Of the five Welsh goddesses honored in the Avalonian Tradition, we have the most lore about Rhiannon. Appearing in both the First and Third Branches of Y Mabinogi, and with a brief mention in the Second Branch, she is generally accepted to have once been a Sovereignty goddess based upon the content of her tales, the meaning of her name (“Divine Queen”), and her frequent association with horses in her stories—a well-established symbol of Sovereignty for the Celts. She has analogues in the Gaulish horse goddess Epona, as well as the equine goddess Macha, who is a face of the triple-aspected Irish goddess, the Mórrígan. Rhiannon’s name is etymologically connected both to the Mórrígan and to the Gallo-Brittonic goddess *Rīgantona, whose names share the meaning “Divine Queen” and who are both Sovereignty goddesses in their own right
While not conclusive proof that she is in fact herself a Sovereignty goddess, Rhiannon’s association with horses in the narrative of the Four Branches appears to be deliberate as well as symbolic; when she arrives in the First Branch, we see her astride a magical white horse that even when walking could be overtaken by no other horse. Later, when her newborn son is spirited away by a monster, the child is found in a stall with a mare whose own foals disappear annually on the first of May, a significant feast day marking the beginning of summer. Falsely accused of having destroyed the missing baby, Rhiannon is sentenced by her husband the king to a bizarre punishment involving her sitting on a horse block outside of the castle for seven years. While there, she must recount the details of her predicament to strangers and offer to bear them on her back into the presence of the king. In the Third Branch, when she is imprisoned in an Otherworldly fortress with her son Pryderi, she is made to wear an ass’s collar and is forced to carry hay.

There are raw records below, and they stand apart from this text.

lemma A_eq_spec (n k : Int) (ts : List Int) (ms : List String) :
    message_delivery_system n k ts ms = specOut k ts ms n.toNat := by
  rw [message_delivery_system, ← AF_out k ts ms n.toNat, AF, pyRange_eq_idxs]

-- ===== B-side: groups, inner scatter, outer fold =====

def GD (ms : List String) (m : Nat) : PySem.Dict String (List Int) :=
  (idxs m).foldl (mdsStepG ms) (PySem.Dict.empty : PySem.Dict String (List Int))

lemma GD_getD (ms : List String) (m : Nat) (s : String) :
    (GD ms m).getD s [] = occ ms m s := by
  induction m with
  | zero => simp [GD, idxs, occ, PySem.Dict.getD_empty]
  | succ m ih =>
    have hstep : GD ms (m + 1) = mdsStepG ms (GD ms m) (m : Int) := by
      rw [GD, idxs_succ, List.foldl_append, List.foldl_cons, List.foldl_nil, GD]
    rw [hstep, occ_succ, mdsStepG, PySem.Dict.getD_modify]
    by_cases hs : s = PySem.List.pyGetD ms (m : Int) ""
    · rw [if_pos hs, ← hs, ih]
      simp
    · rw [if_neg hs, ih]
      have hb : (PySem.List.pyGetD ms (m : Int) "" == s) = false := by
        simp only [beq_eq_false_iff_ne, ne_eq]
        exact fun hh => hs hh.symm
      simp only [hb, Bool.false_eq_true, if_false, List.append_nil]

lemma GD_keys_nodup (ms : List String) (m : Nat) : (GD ms m).keys.Nodup := by
  exact PySem.Dict.nodup_keys_foldl_modify_key (idxs m) (fun i => PySem.List.pyGetD ms i "") []
    (fun _ i => fun l => l ++ [i]) _ (by simp [PySem.Dict.keys_empty])

lemma GD_mem_keys (ms : List String) (m : Nat) (s : String) :
    s ∈ (GD ms m).keys ↔ s ∈ (idxs m).map (fun i => PySem.List.pyGetD ms i "") := by
  have h2 : (List.foldl (mdsStepG ms) PySem.Dict.empty (idxs m)).keys
      = PySem.Set.update ((PySem.Dict.empty : PySem.Dict String (List Int)).keys)
          ((idxs m).map (fun i => PySem.List.pyGetD ms i "")) :=
    PySem.Dict.keys_foldl_modify_key (idxs m) (fun i => PySem.List.pyGetD ms i "")
      ([] : List Int) (fun _ i l => l ++ [i]) PySem.Dict.empty
  rw [GD, h2, PySem.Dict.keys_empty, PySem.Set.update_nil_left, PySem.Set.mem_ofList]

lemma stepI_none (k : Int) (ts : List Int) (r : List String) (i : Int) :
    mdsStepI k ts (none, r) i = (some (PySem.List.pyGetD ts i 0 + k), PySem.List.pySetD r i "true") := rfl

lemma stepI_some (k : Int) (ts : List Int) (e : Int) (r : List String) (i : Int) :
    mdsStepI k ts (some e, r) i =
      if e < PySem.List.pyGetD ts i 0 then (some (PySem.List.pyGetD ts i 0 + k), PySem.List.pySetD r i "true")
      else (some e, r) := rfl

lemma expStep_none (k : Int) (ts : List Int) (i : Int) :
    expStep k ts none i = some (PySem.List.pyGetD ts i 0 + k) := rfl

lemma expStep_some (k : Int) (ts : List Int) (e : Int) (i : Int) :
    expStep k ts (some e) i =
      if e < PySem.List.pyGetD ts i 0 then some (PySem.List.pyGetD ts i 0 + k) else some e := rfl

lemma inner_fst (k : Int) (ts : List Int) (ps : List Int) (e0 : Option Int) (r : List String) :
    (ps.foldl (mdsStepI k ts) (e0, r)).1 = ps.foldl (expStep k ts) e0 := by
  induction ps generalizing e0 r with
  | nil => rfl
  | cons i ps ih =>
    rcases e0 with _ | e
    · rw [List.foldl_cons, List.foldl_cons, stepI_none, expStep_none]
      exact ih _ _
    · rw [List.foldl_cons, List.foldl_cons, stepI_some, expStep_some]
      split_ifs <;> exact ih _ _

lemma inner_len (k : Int) (ts : List Int) (ps : List Int) (e0 : Option Int) (r : List String) :
    ((ps.foldl (mdsStepI k ts) (e0, r)).2).length = r.length := by
  induction ps generalizing e0 r with
  | nil => rfl
  | cons i ps ih =>
    rcases e0 with _ | e
    · rw [List.foldl_cons, stepI_none, ih, PySem.List.length_pySetD]
    · rw [List.foldl_cons, stepI_some]
      split_ifs
      · rw [ih, PySem.List.length_pySetD]
      · exact ih _ _

lemma inner_get_notmem (k : Int) (ts : List Int) (ps : List Int) (e0 : Option Int) (r : List String)
    (j : Nat) (hj : (j : Int) ∉ ps) (hpos : ∀ i ∈ ps, 0 ≤ i) :
    ((ps.foldl (mdsStepI k ts) (e0, r)).2)[j]? = r[j]? := by
  induction ps generalizing e0 r with
  | nil => rfl
  | cons i ps ih =>
    have hj' : (j : Int) ∉ ps := fun h => hj (List.mem_cons_of_mem _ h)
    have hpos' : ∀ i ∈ ps, 0 ≤ i := fun i hi => hpos i (List.mem_cons_of_mem _ hi)
    have hne : i ≠ (j : Int) := fun h => hj (h ▸ List.mem_cons_self)
    have hpi : 0 ≤ i := hpos i List.mem_cons_self
    have hset : (PySem.List.pySetD r i "true")[j]? = r[j]? := by
      rw [PySem.List.pySetD_of_nonneg _ _ hpi]
      exact List.getElem?_set_ne (by omega)
    rcases e0 with _ | e
    · rw [List.foldl_cons, stepI_none, ih _ _ hj' hpos', hset]
    · rw [List.foldl_cons, stepI_some]
      split_ifs
      · rw [ih _ _ hj' hpos', hset]
      · exact ih _ _ hj' hpos'

lemma inner_get_mem (k : Int) (ts : List Int) (l1 l2 : List Int) (r : List String) (j : Nat)
    (h2 : (j : Int) ∉ l2) (hpos2 : ∀ i ∈ l2, 0 ≤ i) (hj : j < r.length) :
    (((l1 ++ (j : Int) :: l2).foldl (mdsStepI k ts) (none, r)).2)[j]? =
      if vb ts (expireOf k ts l1) (j : Int) then some "true" else ((l1.foldl (mdsStepI k ts) (none, r)).2)[j]? := by
  rw [List.foldl_append, List.foldl_cons]
  rcases hst : l1.foldl (mdsStepI k ts) (none, r) with ⟨e1, r1⟩
  have he1 : e1 = expireOf k ts l1 := by
    have := inner_fst k ts l1 none r; rw [hst] at this; exact this
  have hr1len : r1.length = r.length := by
    have := inner_len k ts l1 none r; rw [hst] at this; exact this
  have hset : (PySem.List.pySetD r1 (j : Int) "true")[j]? = some "true" := by
    rw [PySem.List.pySetD_of_nonneg _ _ (by omega)]
    simp only [Int.toNat_natCast]
    exact List.getElem?_set_self (by omega)
  simp only [mdsStepI, he1, vb]
  rcases expireOf k ts l1 with _ | e
  · simp only [if_pos]
    rw [inner_get_notmem k ts l2 _ _ j h2 hpos2, hset]
  · simp only [decide_eq_true_eq]
    split_ifs with hlt
    · rw [inner_get_notmem k ts l2 _ _ j h2 hpos2, hset]
    · exact inner_get_notmem k ts l2 _ _ j h2 hpos2

-- decomposition of a group's occurrence list around j
lemma occ_decomp (ms : List String) (m j : Nat) (s : String) (hjm : j < m)
    (hs : PySem.List.pyGetD ms (j : Int) "" = s) :
    ∃ l2, occ ms m s = occ ms j s ++ (j : Int) :: l2 ∧ (∀ i ∈ l2, (j : Int) < i) := by
  obtain ⟨d, rfl⟩ : ∃ d, m = j + (d + 1) := ⟨m - j - 1, by omega⟩
  have hidx : idxs (j + (d + 1)) =
      idxs j ++ ((j : Int) :: (List.range d).map (fun t => ((j + t + 1 : Nat) : Int))) := by
    rw [idxs, idxs, List.range_add, List.map_append]
    congr 1
    rw [List.range_succ_eq_map, List.map_cons, List.map_cons, List.map_map, List.map_map]
    congr 1
  refine ⟨((List.range d).map (fun t => ((j + t + 1 : Nat) : Int))).filter
      (fun i => PySem.List.pyGetD ms i "" == s), ?_, ?_⟩
  · rw [occ, hidx, List.filter_append, List.filter_cons_of_pos (by simp [hs])]
    rfl
  · intro i hi
    rcases List.mem_filter.1 hi with ⟨hmem, _⟩
    rcases List.mem_map.1 hmem with ⟨t, _, rfl⟩
    push_cast
    omega

lemma occ_lt (ms : List String) (j : Nat) (s : String) : ∀ i ∈ occ ms j s, i < (j : Int) := by
  intro i hi; exact (mem_occ.1 hi).2.1

lemma occ_pos (ms : List String) (j : Nat) (s : String) : ∀ i ∈ occ ms j s, 0 ≤ i := by
  intro i hi; exact (mem_occ.1 hi).1

-- outer fold over the groups, element by element
lemma outer_get (k : Int) (ts : List Int) (ms : List String) (m : Nat) (ks : List String)
    (r : List String) (hrlen : r.length = m) (j : Nat) (hjm : j < m) :
    ((ks.map (fun s => occ ms m s)).foldl
        (fun r ps => (ps.foldl (mdsStepI k ts) (none, r)).2) r)[j]? =
      if PySem.List.pyGetD ms (j : Int) "" ∈ ks then
        (if vb ts (expireOf k ts (occ ms j (PySem.List.pyGetD ms (j : Int) ""))) (j : Int)
          then some "true" else r[j]?)
      else r[j]? := by
  induction ks generalizing r with
  | nil => simp
  | cons s ks ih =>
    simp only [List.map_cons, List.foldl_cons]
    have hstep_len : ((occ ms m s).foldl (mdsStepI k ts) (none, r)).2.length = m := by
      rw [inner_len]; exact hrlen
    by_cases hsj : PySem.List.pyGetD ms (j : Int) "" = s
    · -- j belongs to this group
      obtain ⟨l2, hdec, hl2⟩ := occ_decomp ms m j s hjm hsj
      have h2 : (j : Int) ∉ l2 := fun h => by have := hl2 _ h; omega
      have hpos2 : ∀ i ∈ l2, 0 ≤ i := fun i h => by have := hl2 _ h; omega
      have hstep : ((occ ms m s).foldl (mdsStepI k ts) (none, r)).2[j]? =
          if vb ts (expireOf k ts (occ ms j s)) (j : Int) then some "true" else r[j]? := by
        rw [hdec, inner_get_mem k ts _ l2 r j h2 hpos2 (by omega)]
        congr 1
        exact inner_get_notmem k ts (occ ms j s) none r j
          (fun h => by have := occ_lt ms j s _ h; omega) (occ_pos ms j s)
      rw [ih _ hstep_len]
      by_cases hmem : PySem.List.pyGetD ms (j : Int) "" ∈ ks <;>
        simp only [hsj, List.mem_cons, true_or, if_pos, hstep] <;>
        split_ifs <;> simp_all
    · -- j is not in this group
      have hnot : (j : Int) ∉ occ ms m s := fun h => hsj (mem_occ.1 h).2.2
      have hstep : ((occ ms m s).foldl (mdsStepI k ts) (none, r)).2[j]? = r[j]? :=
        inner_get_notmem k ts _ none r j hnot (occ_pos ms m s)
      rw [ih _ hstep_len, hstep]
      have hmemiff : (PySem.List.pyGetD ms (j : Int) "" ∈ s :: ks) ↔ (PySem.List.pyGetD ms (j : Int) "" ∈ ks) := by
        rw [List.mem_cons]; exact or_iff_right hsj
      simp only [hmemiff]

lemma outer_len (k : Int) (ts : List Int) (gs : List (List Int)) (r : List String) :
    (gs.foldl (fun r ps => (ps.foldl (mdsStepI k ts) (none, r)).2) r).length = r.length := by
  induction gs generalizing r with
  | nil => rfl
  | cons ps gs ih => simp only [List.foldl_cons]; rw [ih, inner_len]

lemma specOut_len (k : Int) (ts : List Int) (ms : List String) (m : Nat) :
    (specOut k ts ms m).length = m := by
  induction m with
  | zero => rfl
  | succ m ih => simp [specOut, ih]

lemma specOut_get (k : Int) (ts : List Int) (ms : List String) (m j : Nat) (hj : j < m) :
    (specOut k ts ms m)[j]? =
      some (verd k ts (occ ms j (PySem.List.pyGetD ms (j : Int) "")) (j : Int)) := by
  induction m with
  | zero => omega
  | succ m ih =>
    rw [specOut]
    rcases Nat.lt_or_ge j m with h | h
    · rw [List.getElem?_append_left (by rw [specOut_len]; omega)]
      exact ih h
    · have hjm : j = m := by omega
      subst hjm
      rw [List.getElem?_append_right (by rw [specOut_len])]
      simp [specOut_len]

lemma B_eq_spec (n k : Int) (ts : List Int) (ms : List String) :
    message_delivery_system_alt n k ts ms = specOut k ts ms n.toNat := by
  rw [message_delivery_system_alt]
  have hR : PySem.List.pyRange 0 n 1 = idxs n.toNat := by
    rw [PySem.List.pyRange_one, idxs]; simp
  rw [hR]
  have hGD : (idxs n.toNat).foldl (mdsStepG ms) (PySem.Dict.empty : PySem.Dict String (List Int)) = GD ms n.toNat := rfl
  rw [hGD]
  have hvals : (GD ms n.toNat).values = (GD ms n.toNat).keys.map (fun s => occ ms n.toNat s) := by
    rw [PySem.Dict.values_eq_map_keys _ (GD_keys_nodup ms n.toNat) []]
    exact List.map_congr_left (fun s _ => GD_getD ms n.toNat s)
  rw [hvals]
  apply List.ext_getElem?
  intro j
  rcases Nat.lt_or_ge j n.toNat with hj | hj
  · rw [outer_get k ts ms n.toNat _ _ (by simp) j hj, specOut_get k ts ms n.toNat j hj]
    have hmem : PySem.List.pyGetD ms (j : Int) "" ∈ (GD ms n.toNat).keys := by
      rw [GD_mem_keys]
      exact List.mem_map.2 ⟨(j : Int), mem_idxs.2 (by omega), rfl⟩
    rw [if_pos hmem, verd]
    split_ifs
    · rfl
    · rw [List.getElem?_replicate]
      simp [hj]
  · have hlen : ((((GD ms n.toNat).keys.map (fun s => occ ms n.toNat s))).foldl
        (fun r ps => (ps.foldl (mdsStepI k ts) (none, r)).2) (List.replicate n.toNat "false")).length = n.toNat := by
      rw [outer_len]; simp
    rw [List.getElem?_eq_none (by omega), List.getElem?_eq_none (by rw [specOut_len]; omega)]

-- ===== VERDICT (by name: the statement is the Claim_ definition above) =====
theorem message_delivery_system_spec : Claim_equal_message_delivery_system := by
  intro n k ts ms _ _
  unfold Spec_message_delivery_system
  rw [A_eq_spec, B_eq_spec]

The repetitive horse imagery may be significant in that it ties Rhiannon to the equine Sovereignty goddess with whom the king must mate to legitimize his kingship in Irish and other Indo-European traditions. “The worship of and connection between the horse and the fertility goddess, known among the continental Celts as Epona, has been documented as common practice in Europe.” 18
Sovereignty figures are an international folk motif found predominantly in the stories and legends from Celtic cultures. There are several variations on this theme, depending on the time period and culture in question, but in general, a goddess of Sovereignty (or a woman acting as her representative) tests the fitness of potential kings or chieftains, and if they are found worthy, enters into a sexual union with the king on behalf of the land. This sacred marriage ties the fate of the land to that of the ruler Sovereignty has thus empowered; as he prospers, so does the land. Should a king grow to be unrighteous, or else become infirm or maimed, the land is similarly afflicted and a new ruler must be found lest the country become a wasteland suffering from famine, disease, and war.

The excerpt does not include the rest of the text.